(Record set Opens)
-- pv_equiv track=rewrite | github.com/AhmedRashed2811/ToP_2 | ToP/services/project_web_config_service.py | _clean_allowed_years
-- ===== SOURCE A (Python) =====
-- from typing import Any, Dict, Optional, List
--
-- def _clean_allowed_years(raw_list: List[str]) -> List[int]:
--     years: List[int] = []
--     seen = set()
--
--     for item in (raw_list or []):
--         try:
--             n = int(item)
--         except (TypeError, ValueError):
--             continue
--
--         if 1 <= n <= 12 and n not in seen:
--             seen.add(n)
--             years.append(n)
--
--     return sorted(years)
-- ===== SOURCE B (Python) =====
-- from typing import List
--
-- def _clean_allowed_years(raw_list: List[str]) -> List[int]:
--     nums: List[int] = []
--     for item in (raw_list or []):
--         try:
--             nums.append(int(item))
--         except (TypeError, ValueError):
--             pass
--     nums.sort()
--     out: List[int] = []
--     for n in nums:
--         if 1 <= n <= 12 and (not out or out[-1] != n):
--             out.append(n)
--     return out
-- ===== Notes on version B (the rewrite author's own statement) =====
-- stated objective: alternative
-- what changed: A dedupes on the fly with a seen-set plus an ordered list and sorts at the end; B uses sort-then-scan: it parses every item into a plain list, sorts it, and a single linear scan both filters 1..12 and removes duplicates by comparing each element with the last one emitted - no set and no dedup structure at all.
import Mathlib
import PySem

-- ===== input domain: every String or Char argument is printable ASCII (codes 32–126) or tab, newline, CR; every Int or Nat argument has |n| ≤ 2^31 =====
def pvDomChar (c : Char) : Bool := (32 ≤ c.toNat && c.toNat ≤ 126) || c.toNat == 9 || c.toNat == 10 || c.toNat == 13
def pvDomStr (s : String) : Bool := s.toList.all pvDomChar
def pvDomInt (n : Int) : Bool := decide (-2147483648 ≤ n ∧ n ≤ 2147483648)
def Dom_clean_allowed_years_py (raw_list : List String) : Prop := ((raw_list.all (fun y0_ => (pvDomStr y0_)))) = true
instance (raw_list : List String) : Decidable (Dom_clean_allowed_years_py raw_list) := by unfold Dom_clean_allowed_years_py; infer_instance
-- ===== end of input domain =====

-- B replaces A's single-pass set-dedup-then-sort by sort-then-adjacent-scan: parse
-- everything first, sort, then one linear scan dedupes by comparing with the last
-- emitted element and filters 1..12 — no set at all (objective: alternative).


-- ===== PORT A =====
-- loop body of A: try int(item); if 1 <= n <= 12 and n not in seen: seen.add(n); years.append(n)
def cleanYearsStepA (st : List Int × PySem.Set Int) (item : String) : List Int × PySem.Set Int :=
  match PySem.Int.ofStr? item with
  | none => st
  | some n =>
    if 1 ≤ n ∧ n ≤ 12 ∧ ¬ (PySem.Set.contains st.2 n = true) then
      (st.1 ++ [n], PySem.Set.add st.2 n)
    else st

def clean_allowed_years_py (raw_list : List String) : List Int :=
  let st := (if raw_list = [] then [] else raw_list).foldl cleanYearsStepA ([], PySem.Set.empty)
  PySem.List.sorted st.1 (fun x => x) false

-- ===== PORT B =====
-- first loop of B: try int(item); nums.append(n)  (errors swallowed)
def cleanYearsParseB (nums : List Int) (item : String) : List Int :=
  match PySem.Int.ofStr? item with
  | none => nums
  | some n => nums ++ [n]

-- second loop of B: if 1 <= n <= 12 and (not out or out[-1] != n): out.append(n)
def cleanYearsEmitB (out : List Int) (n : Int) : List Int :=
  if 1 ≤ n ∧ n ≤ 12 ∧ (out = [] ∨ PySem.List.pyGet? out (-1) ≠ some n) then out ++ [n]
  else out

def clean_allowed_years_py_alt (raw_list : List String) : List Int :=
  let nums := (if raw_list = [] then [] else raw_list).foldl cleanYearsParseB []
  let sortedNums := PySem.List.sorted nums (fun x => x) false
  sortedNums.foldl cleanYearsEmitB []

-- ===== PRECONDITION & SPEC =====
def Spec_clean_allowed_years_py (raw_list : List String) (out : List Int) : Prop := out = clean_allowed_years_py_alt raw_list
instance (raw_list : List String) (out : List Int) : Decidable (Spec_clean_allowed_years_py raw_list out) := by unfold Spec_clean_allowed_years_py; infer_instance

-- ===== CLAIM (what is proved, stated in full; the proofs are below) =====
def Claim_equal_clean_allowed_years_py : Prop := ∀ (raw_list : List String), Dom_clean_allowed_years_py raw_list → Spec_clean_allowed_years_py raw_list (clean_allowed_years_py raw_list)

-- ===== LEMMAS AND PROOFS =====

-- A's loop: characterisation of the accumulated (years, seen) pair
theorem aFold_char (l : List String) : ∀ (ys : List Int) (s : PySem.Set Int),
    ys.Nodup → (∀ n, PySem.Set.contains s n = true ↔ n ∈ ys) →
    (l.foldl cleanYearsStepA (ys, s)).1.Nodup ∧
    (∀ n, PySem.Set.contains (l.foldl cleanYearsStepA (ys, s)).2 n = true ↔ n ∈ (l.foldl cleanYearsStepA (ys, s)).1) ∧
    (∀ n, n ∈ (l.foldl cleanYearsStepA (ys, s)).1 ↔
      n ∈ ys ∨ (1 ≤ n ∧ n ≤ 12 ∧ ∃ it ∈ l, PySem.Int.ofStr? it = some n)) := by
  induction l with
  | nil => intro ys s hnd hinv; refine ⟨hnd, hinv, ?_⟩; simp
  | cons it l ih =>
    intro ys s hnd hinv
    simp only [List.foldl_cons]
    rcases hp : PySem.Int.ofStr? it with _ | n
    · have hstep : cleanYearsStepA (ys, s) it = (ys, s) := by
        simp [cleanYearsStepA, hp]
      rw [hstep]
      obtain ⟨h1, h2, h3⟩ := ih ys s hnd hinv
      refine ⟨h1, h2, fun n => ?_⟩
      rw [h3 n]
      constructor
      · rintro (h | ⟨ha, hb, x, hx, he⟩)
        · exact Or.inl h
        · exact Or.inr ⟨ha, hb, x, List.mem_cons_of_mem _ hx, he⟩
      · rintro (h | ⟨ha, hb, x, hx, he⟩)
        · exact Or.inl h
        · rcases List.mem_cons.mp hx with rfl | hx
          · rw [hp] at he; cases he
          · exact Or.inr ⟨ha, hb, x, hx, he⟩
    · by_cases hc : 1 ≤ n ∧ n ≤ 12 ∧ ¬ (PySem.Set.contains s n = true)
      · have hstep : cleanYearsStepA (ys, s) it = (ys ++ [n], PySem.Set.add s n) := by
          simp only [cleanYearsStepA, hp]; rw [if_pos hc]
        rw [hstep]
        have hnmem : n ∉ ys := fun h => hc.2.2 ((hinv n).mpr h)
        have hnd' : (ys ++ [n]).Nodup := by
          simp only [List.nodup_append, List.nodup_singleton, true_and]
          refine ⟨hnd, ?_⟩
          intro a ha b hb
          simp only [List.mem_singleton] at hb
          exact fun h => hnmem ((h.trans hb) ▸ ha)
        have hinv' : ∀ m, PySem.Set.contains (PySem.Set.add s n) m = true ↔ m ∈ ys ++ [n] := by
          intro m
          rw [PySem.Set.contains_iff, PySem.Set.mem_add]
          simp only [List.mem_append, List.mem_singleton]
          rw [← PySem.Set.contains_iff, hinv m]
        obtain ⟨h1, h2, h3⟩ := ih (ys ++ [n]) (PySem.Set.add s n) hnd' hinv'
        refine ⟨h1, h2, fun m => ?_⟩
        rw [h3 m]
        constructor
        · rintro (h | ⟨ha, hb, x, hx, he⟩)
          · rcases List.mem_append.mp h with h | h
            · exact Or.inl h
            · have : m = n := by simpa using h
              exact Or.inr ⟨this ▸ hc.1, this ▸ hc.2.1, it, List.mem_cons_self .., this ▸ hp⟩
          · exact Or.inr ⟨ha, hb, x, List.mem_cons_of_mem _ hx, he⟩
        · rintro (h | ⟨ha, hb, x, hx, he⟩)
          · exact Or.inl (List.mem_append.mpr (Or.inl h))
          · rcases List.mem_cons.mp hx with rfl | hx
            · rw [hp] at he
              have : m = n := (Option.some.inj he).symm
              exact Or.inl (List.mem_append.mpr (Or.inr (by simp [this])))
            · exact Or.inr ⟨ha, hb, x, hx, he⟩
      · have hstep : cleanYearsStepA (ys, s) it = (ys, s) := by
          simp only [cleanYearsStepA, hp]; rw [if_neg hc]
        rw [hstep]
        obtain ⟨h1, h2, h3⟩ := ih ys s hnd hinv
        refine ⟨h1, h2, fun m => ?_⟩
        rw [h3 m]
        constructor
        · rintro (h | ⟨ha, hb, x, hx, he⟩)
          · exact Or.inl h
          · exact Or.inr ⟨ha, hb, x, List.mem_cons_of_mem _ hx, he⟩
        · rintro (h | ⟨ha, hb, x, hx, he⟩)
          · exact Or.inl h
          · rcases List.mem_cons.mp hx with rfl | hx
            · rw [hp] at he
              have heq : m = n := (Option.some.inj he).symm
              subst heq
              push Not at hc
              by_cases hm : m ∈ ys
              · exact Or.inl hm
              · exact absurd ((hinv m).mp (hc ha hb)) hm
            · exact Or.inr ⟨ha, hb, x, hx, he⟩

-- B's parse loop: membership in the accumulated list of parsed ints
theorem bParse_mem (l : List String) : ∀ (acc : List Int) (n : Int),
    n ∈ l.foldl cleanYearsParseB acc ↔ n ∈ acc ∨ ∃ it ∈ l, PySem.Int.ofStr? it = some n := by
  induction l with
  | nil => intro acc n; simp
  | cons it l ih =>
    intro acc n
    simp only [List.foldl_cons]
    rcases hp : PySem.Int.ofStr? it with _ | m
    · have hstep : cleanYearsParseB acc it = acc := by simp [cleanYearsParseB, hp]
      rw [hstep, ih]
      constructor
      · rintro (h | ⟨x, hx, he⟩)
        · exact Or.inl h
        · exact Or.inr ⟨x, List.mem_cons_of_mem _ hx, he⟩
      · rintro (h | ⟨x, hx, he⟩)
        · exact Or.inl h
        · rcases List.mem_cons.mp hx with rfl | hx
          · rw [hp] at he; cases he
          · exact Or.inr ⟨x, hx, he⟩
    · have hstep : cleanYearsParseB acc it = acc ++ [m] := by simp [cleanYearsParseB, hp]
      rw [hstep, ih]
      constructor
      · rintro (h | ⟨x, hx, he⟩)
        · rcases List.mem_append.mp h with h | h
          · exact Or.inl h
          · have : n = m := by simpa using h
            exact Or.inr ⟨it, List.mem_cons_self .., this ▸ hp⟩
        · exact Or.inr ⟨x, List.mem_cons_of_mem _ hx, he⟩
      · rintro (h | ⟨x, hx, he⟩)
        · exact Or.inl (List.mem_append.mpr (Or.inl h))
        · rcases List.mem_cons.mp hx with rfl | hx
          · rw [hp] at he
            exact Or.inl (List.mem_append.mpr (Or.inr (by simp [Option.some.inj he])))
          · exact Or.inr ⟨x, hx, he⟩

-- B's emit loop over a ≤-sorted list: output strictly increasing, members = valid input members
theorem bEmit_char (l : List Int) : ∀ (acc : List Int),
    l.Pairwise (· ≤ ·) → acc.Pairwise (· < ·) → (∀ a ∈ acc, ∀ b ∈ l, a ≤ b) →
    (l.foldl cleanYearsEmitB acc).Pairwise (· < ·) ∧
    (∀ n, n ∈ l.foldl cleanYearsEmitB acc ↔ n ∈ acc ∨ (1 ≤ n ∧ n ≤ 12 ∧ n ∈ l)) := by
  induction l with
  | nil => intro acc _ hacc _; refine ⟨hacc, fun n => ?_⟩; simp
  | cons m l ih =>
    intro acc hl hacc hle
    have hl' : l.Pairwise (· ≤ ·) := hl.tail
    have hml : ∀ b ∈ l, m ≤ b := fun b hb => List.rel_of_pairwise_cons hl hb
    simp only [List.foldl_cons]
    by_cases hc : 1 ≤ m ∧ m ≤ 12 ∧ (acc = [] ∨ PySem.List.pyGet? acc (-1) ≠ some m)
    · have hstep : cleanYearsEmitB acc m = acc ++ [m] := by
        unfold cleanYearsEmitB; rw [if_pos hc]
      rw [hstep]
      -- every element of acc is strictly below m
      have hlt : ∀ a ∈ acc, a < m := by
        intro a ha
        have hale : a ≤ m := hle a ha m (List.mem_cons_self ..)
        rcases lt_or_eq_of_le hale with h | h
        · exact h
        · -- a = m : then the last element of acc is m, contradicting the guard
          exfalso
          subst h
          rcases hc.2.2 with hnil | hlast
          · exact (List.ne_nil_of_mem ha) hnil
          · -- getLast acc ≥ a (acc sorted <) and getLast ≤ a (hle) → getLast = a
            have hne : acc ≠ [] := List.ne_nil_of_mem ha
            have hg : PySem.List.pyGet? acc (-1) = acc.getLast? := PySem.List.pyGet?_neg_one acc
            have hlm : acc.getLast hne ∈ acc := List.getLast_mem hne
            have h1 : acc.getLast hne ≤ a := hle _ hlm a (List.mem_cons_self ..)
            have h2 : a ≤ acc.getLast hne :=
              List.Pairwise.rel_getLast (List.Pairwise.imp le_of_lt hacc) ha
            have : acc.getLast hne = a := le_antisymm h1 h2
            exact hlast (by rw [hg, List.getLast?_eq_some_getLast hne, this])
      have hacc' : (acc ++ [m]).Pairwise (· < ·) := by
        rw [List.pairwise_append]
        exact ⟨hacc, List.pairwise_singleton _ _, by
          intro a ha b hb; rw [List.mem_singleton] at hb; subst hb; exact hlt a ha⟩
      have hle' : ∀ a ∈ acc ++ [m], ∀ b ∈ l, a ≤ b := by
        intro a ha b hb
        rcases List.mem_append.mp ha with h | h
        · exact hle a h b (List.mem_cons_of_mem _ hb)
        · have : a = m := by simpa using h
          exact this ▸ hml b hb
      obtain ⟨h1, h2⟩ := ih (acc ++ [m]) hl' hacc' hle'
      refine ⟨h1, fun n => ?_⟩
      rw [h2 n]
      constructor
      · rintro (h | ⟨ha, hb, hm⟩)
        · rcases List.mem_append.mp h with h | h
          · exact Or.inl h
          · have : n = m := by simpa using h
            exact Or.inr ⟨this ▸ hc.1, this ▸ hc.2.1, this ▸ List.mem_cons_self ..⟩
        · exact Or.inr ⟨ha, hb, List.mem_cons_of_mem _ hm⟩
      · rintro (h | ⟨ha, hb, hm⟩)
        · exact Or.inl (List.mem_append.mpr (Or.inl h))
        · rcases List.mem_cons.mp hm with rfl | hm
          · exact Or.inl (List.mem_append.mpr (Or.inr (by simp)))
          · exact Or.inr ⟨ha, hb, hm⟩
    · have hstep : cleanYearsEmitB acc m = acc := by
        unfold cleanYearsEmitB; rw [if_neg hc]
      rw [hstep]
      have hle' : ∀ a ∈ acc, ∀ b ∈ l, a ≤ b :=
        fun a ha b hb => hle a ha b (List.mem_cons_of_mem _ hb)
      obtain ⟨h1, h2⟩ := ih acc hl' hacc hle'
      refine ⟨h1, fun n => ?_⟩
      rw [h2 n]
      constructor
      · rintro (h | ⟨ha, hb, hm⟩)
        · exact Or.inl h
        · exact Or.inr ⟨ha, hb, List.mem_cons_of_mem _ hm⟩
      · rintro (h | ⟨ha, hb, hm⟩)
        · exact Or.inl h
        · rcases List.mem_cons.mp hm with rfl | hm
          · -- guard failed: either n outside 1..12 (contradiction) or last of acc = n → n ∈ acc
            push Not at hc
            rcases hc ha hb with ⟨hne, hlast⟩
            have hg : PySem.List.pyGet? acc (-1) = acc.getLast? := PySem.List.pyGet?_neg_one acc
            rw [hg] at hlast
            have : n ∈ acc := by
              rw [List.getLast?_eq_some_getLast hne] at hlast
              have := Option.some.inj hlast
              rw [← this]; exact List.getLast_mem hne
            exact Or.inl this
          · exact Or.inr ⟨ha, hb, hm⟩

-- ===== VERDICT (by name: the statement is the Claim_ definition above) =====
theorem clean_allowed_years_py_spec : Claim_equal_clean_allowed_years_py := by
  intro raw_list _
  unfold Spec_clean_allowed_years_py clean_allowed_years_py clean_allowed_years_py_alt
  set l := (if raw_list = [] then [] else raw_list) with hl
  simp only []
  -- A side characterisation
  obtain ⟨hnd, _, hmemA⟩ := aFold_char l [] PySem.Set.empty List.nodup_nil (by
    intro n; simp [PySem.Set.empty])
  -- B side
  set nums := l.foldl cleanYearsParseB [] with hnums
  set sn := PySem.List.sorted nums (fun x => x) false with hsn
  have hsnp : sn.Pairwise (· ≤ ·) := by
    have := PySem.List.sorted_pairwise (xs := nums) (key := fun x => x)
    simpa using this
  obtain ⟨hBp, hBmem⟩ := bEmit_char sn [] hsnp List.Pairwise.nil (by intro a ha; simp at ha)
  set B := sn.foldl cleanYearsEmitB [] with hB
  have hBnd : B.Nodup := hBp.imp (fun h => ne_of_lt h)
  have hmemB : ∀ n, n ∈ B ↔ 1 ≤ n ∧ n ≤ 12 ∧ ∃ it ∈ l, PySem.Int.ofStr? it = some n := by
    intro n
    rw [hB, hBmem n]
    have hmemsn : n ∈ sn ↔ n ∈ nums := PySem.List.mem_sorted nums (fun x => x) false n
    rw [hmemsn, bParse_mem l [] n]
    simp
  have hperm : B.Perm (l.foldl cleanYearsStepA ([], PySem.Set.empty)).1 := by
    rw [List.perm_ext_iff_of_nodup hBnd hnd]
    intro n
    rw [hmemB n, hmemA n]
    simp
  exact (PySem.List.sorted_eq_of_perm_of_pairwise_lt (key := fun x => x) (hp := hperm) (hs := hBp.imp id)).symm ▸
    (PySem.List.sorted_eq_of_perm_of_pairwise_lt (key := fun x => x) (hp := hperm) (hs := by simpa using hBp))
(Record set Closes)
Action item:
Show each line in the data where the string "simpa" appears.

Your solution:
            · have : m = n := by simpa using h
          · have : n = m := by simpa using h
        · have : a = m := by simpa using h
          · have : n = m := by simpa using h
    simpa using this
    (PySem.List.sorted_eq_of_perm_of_pairwise_lt (key := fun x => x) (hp := hperm) (hs := by simpa using hBp))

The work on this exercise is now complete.